[Stored data entries]:
-- pv_equiv track=rewrite | github.com/anon-kart/InvSol | src/LoopSynth/dynamate-sol/ginpink-sol/ginpink.py | _group_expressions
-- ===== SOURCE A (Python) =====
-- def _group_expressions(expr_list):
--     """
--     Groups expressions based on the number of arguments (placeholders '#').
--
--     :param expr_list: List of expressions (strings)
--     :return: Dictionary grouping expressions by argument count
--     """
--     grouped = {}
--     for expr in expr_list:
--         arg_count = expr.count('#')
--         if arg_count not in grouped:
--             grouped[arg_count] = []
--         grouped[arg_count].append(expr)
--     return grouped
-- ===== SOURCE B (Python) =====
-- def _group_expressions(expr_list):
--     """
--     Groups expressions based on the number of arguments (placeholders '#').
--
--     :param expr_list: List of expressions (strings)
--     :return: Dictionary grouping expressions by argument count
--     """
--     counts = [e.count('#') for e in expr_list]
--     return {k: [e for e, c in zip(expr_list, counts) if c == k]
--             for k in dict.fromkeys(counts)}
-- ===== Notes on version B (the rewrite author's own statement) =====
-- stated objective: simpler
-- what changed: Replaces A's single-pass mutable-dict accumulation (insert-empty-then-append per element) with a two-comprehension decomposition: compute the counts once, take the distinct counts in first-appearance order via dict.fromkeys, and build each group with one filter per key.
import Mathlib
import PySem

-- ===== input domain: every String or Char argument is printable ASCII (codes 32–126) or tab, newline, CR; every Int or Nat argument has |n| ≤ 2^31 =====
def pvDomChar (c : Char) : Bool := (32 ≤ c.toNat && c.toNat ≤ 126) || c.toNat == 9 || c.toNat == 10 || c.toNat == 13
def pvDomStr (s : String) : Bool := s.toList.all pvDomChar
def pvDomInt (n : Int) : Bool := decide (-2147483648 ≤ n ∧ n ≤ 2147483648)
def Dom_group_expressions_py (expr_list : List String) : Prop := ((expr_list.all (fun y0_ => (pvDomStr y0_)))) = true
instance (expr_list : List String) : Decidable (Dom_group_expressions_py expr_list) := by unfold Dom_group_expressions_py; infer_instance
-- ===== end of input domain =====

-- B groups by distinct '#'-counts in first-appearance order with a filter per key (simpler two-comprehension decomposition) instead of A's single-pass dict accumulation.

-- ===== PORT A =====
-- literal port of A: one pass, inserting an empty list for a fresh key, then appending
def group_expressions_py (expr_list : List String) : List (Int × List String) :=
  (expr_list.foldl (fun (grouped : PySem.Dict Int (List String)) expr =>
      let argCount : Int := PySem.Str.count expr "#"
      let grouped := if grouped.contains argCount then grouped else grouped.insert argCount []
      grouped.modify argCount [] (fun l => l ++ [expr]))
    PySem.Dict.empty).items

-- ===== PORT B =====
-- literal port of B: counts list, dedup of counts (dict.fromkeys), one filter per key
def group_expressions_py_alt (expr_list : List String) : List (Int × List String) :=
  let counts := expr_list.map (fun e => (PySem.Str.count e "#" : Int))
  (PySem.List.dedup counts).map (fun k =>
    (k, ((expr_list.zip counts).filter (fun p => p.2 == k)).map (fun p => p.1)))

-- ===== PRECONDITION & SPEC =====
def Spec_group_expressions_py (expr_list : List String) (out : List (Int × List String)) : Prop := out = group_expressions_py_alt expr_list
instance (expr_list : List String) (out : List (Int × List String)) : Decidable (Spec_group_expressions_py expr_list out) := by unfold Spec_group_expressions_py; infer_instance

-- ===== CLAIM (what is proved, stated in full; the proofs are below) =====
def Claim_equal_group_expressions_py : Prop := ∀ (expr_list : List String), Dom_group_expressions_py expr_list → Spec_group_expressions_py expr_list (group_expressions_py expr_list)

-- ===== LEMMAS AND PROOFS =====

-- A's step (insert-if-missing, then append) acts on the dict exactly like a single modify-append
theorem pv_step_eq (d : PySem.Dict Int (List String)) (k : Int) (e : String) :
    (if d.contains k then d else d.insert k []).modify k [] (fun l => l ++ [e])
      = d.modify k [] (fun l => l ++ [e]) := by
  by_cases h : d.contains k = true
  · simp [h]
  · have h' : d.contains k = false := by simpa using h
    have hg : d.getD k ([] : List String) = [] := PySem.Dict.getD_of_not_contains d [] h'
    simp [h', PySem.Dict.modify, PySem.Dict.getD_insert_self, PySem.Dict.insert_insert_self, hg]

-- within-group contents: A's filtered pair list and B's filtered zip give the same strings
theorem pv_groups_eq (c : String → Int) (xs : List String) (k : Int) :
    ((xs.map (fun e => (c e, e))).filter (fun p => p.1 == k)).map (fun p => p.2)
      = ((xs.zip (xs.map c)).filter (fun p => p.2 == k)).map (fun p => p.1) := by
  induction xs with
  | nil => simp
  | cons x xs ih => by_cases h : c x = k <;> simp [h, ih]

theorem group_expressions_py_eq_alt (expr_list : List String) :
    group_expressions_py expr_list = group_expressions_py_alt expr_list := by
  unfold group_expressions_py group_expressions_py_alt
  -- replace A's step by the single modify-append, over the key/value pair list
  have hstep :
      expr_list.foldl (fun (grouped : PySem.Dict Int (List String)) expr =>
          let argCount : Int := PySem.Str.count expr "#"
          let grouped := if grouped.contains argCount then grouped else grouped.insert argCount []
          grouped.modify argCount [] (fun l => l ++ [expr])) PySem.Dict.empty
        = (expr_list.map (fun e => ((PySem.Str.count e "#" : Int), e))).foldl
            (fun (d : PySem.Dict Int (List String)) p => d.modify p.1 [] (fun l => l ++ [p.2]))
            PySem.Dict.empty := by
    rw [List.foldl_map]
    exact PySem.List.foldl_congr_mem _ _ _ _ (fun acc x _ => pv_step_eq acc _ x)
  rw [hstep]
  set l := expr_list.map (fun e => ((PySem.Str.count e "#" : Int), e)) with hl
  set D := l.foldl (fun (d : PySem.Dict Int (List String)) p =>
      d.modify p.1 [] (fun lst => lst ++ [p.2])) PySem.Dict.empty with hD
  have hkeys : D.keys = PySem.List.dedup (expr_list.map (fun e => (PySem.Str.count e "#" : Int))) := by
    rw [hD, PySem.Dict.keys_foldl_modify_key l (fun p => p.1)]
    simp [hl, PySem.Set.update, PySem.Set.ofList_eq_foldl, List.map_map, Function.comp_def]
  have hnd : D.keys.Nodup := by rw [hkeys]; exact PySem.List.nodup_dedup _
  rw [PySem.Dict.items_eq_map_keys D hnd [], hkeys]
  apply List.map_congr_left
  intro k _
  have hget : D.getD k [] = (l.filter (fun p => p.1 == k)).map (fun p => p.2) := by
    rw [hD, PySem.Dict.getD_foldl_modify_append]
    simp
  rw [hget, hl, pv_groups_eq]

-- ===== VERDICT (by name: the statement is the Claim_ definition above) =====
theorem group_expressions_py_spec : Claim_equal_group_expressions_py := by
  intro expr_list _
  unfold Spec_group_expressions_py
  exact group_expressions_py_eq_alt expr_list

[What is required]: Exactly as written, reproduce the lines of the data above from the first line through the line where "-- stated objective: simpler" appears.

[Completed exercise]:
-- pv_equiv track=rewrite | github.com/anon-kart/InvSol | src/LoopSynth/dynamate-sol/ginpink-sol/ginpink.py | _group_expressions
-- ===== SOURCE A (Python) =====
-- def _group_expressions(expr_list):
--     """
--     Groups expressions based on the number of arguments (placeholders '#').
--
--     :param expr_list: List of expressions (strings)
--     :return: Dictionary grouping expressions by argument count
--     """
--     grouped = {}
--     for expr in expr_list:
--         arg_count = expr.count('#')
--         if arg_count not in grouped:
--             grouped[arg_count] = []
--         grouped[arg_count].append(expr)
--     return grouped
-- ===== SOURCE B (Python) =====
-- def _group_expressions(expr_list):
--     """
--     Groups expressions based on the number of arguments (placeholders '#').
--
--     :param expr_list: List of expressions (strings)
--     :return: Dictionary grouping expressions by argument count
--     """
--     counts = [e.count('#') for e in expr_list]
--     return {k: [e for e, c in zip(expr_list, counts) if c == k]
--             for k in dict.fromkeys(counts)}
-- ===== Notes on version B (the rewrite author's own statement) =====
-- stated objective: simpler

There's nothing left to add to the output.